The next time you hear of a “consensus” as a defense of a point of view held among professors and scientists, it would suit you well to start asking questions.  I find it suspicious that an appeal to consensus be made to convince someone of your view.  Truth is not determined by taking a vote.  Rather it is by an open evaluation of all the evidence in an effort to reach the conclusion which best fits the evidence, not which best fits your philosophy.  A practice which Rorty and Lewontin admit academia does not partake.  The scientific and academic communities have been indoctrinating youth for a certain worldview, forcing conclusions based not on evidence, but ideology.


  1. I agree with John Barron Jr. Science and religion should have more discussion between each other. It is elitistic to claim science does not have to discus things in religious terms, because so many people understand reality around them through religious concepts. Science should be not only for its own sake but also for the people. There are of course, not only scientists who would not have this discussion, but religious people also. Most religions are built on mystical consepts and often science has a way of rupturing that mysticism. This also means that religious feelings are often hurt when the mystical part of religion is examined through scientific methods. Science is not only about the physical world, there are sciences that examine human behaviour like religion studies, where the religious part of human behaviour is examined and a neutral wiev of different religions is formed. It is reassuaring that major consepts of those studies are formed around the knowledge of the researchers point of wiev, wether he/she is studying the phenomenon from “inside” or from “outside”.

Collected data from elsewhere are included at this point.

-- every character surviving the strip and the four leading replaces comes from
-- mystring or from one of the inserted words
set_option maxRecDepth 2000 in
theorem pv_chain (m : String) :
    ∀ x ∈ (PySem.Str.replace (PySem.Str.replace (PySem.Str.replace
      (PySem.Str.replace (PySem.Str.strip m) "%" "percent") "_+_" "+") "-->" "_to_")
      "->" "_to_").toList,
      x ∈ m.toList ∨ x ∈ ("percent+_to".toList) := by
  intro x hx
  simp only [PySem.Str.replace, PySem.Str.strip, String.toList_ofList] at hx
  have e4 : "percent+_to".toList = ['p','e','r','c','e','n','t','+','_','t','o'] := by rfl
  have big : ∀ (u : List Char),
      (u.all (fun y => (['p','e','r','c','e','n','t','+','_','t','o'] : List Char).contains y)) = true →
      ∀ y ∈ u, y ∈ ("percent+_to".toList) := by
    intro u hu y hy
    rw [e4]
    have := List.all_eq_true.mp hu y hy
    simpa [List.contains_iff_mem] using this
  have hw : ∀ (w : List Char), w = "percent".toList ∨ w = "+".toList ∨ w = "_to_".toList →
      ∀ y ∈ w, y ∈ ("percent+_to".toList) := by
    rintro w (rfl | rfl | rfl)
    · exact big _ (by rfl)
    · exact big _ (by rfl)
    · exact big _ (by rfl)
  rcases pv_replace_mem _ _ _ _ hx with hx | hx
  · rcases pv_replace_mem _ _ _ _ hx with hx | hx
    · rcases pv_replace_mem _ _ _ _ hx with hx | hx
      · rcases pv_replace_mem _ _ _ _ hx with hx | hx
        · exact Or.inl (pv_strip_mem _ _ hx)
        · exact Or.inr (hw _ (Or.inl rfl) x hx)
      · exact Or.inr (hw _ (Or.inr (Or.inl rfl)) x hx)
    · exact Or.inr (hw _ (Or.inr (Or.inr rfl)) x hx)
  · exact Or.inr (hw _ (Or.inr (Or.inr rfl)) x hx)

-- the scan condition, in propositional form over the chars actually in the string s
def pvScanP (ignore : List String) (w : List Char) (s : List Char) : List Char → Prop
  | [] => True
  | c :: cs =>
      ((c ∈ s ∧ String.ofList [c] ∉ ignore) → ∀ b ∈ cs, pvHarmC ignore w b = false)
        ∧ pvScanP ignore w s cs

theorem pv_subst_mem (s w : List Char) (c x : Char)
    (h : x ∈ s.flatMap (fun y => if y = c then w else [y])) : x ∈ s ∨ x ∈ w := by
  rcases List.mem_flatMap.mp h with ⟨y, hy, hx⟩
  by_cases hyc : y = c
  · rw [if_pos hyc] at hx
    exact Or.inr hx
  · rw [if_neg hyc] at hx
    rcases List.mem_singleton.mp hx with rfl
    exact Or.inl hy

theorem pv_subst_id (s w : List Char) (c : Char) (h : c ∉ s) :
    s.flatMap (fun y => if y = c then w else [y]) = s := by
  rw [List.flatMap_congr (g := fun y => [y])]
  · simp
  · intro y hy
    exact if_neg (fun hyc => h (by rw [← hyc]; exact hy))

-- substitution preserves the scan condition for the remaining characters
theorem pv_scan_subst (ignore : List String) (w : List Char) (c : Char) :
    ∀ (cs s : List Char), (c ∈ s → ∀ b ∈ cs, pvHarmC ignore w b = false) →
      pvScanP ignore w s cs →
      pvScanP ignore w (s.flatMap (fun y => if y = c then w else [y])) cs := by
  intro cs
  induction cs with
  | nil => intro s _ _; trivial
  | cons d ds ih =>
    intro s hc h
    obtain ⟨h1, h2⟩ := h
    refine ⟨?_, ih s (fun hcs b hb => hc hcs b (List.mem_cons_of_mem _ hb)) h2⟩
    rintro ⟨hd, hdig⟩ b hb
    by_cases hcs : c ∈ s
    · rcases pv_subst_mem s w c d hd with hd' | hd'
      · exact h1 ⟨hd', hdig⟩ b hb
      · -- d came from the inserted text w
        exact hc hcs b (List.mem_cons_of_mem _ hb)
    · rw [pv_subst_id s w c hcs] at hd
      exact h1 ⟨hd, hdig⟩ b hb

    Science and religion have a common history in many ways. Many of the consepts that the greek philosphers left to us, were in fact result of the work and findings of the priests or mages of the great cultures of the Mesopotamia and Egypt. In western world the universities have grown within church, and scientific research was originally only part of the studies of future clergy and their teachers. Theology is seen as a science of sorts just because of this historical connection, even though it has a completely different starting point to all other sciences. When other sciences research that wich is not known, theology researches that wich is known and the results should only point all that to be true what was held true before the theological research even begun.

    It was long before the theorization of evolution that the religion and science had their first clashes. The reasons are obvious. Religions start from the point where they give an infallible explanation, while it is inherent to science that even the best proven ideas in science are called theories. Religions are systems designed to explain everything and science is not. So when science finds out something new, which may be a complete surprice to the scientist himself, the authority of religious leadership may be in jeopardy, if that new discovery is in contradiction to the previous “infallible” religious explanation of the world. This was so with Columbus whose re-discovery of the shape of the world did not please the clergy of his time. This was also the case with Darwin, who had no agenda to attack religion, but whose discoveries are still seen threatening the religious world wiev. Yet, most people who belong as members to some religious groups in the world do not find neither Darwin or Columbus as threatening in any way. Sometimes scientific explanations are hard to grasp without the necessary education, but scientists should make the effort, because religious leadership has usually a wery strong propaganda machinery at their disposal.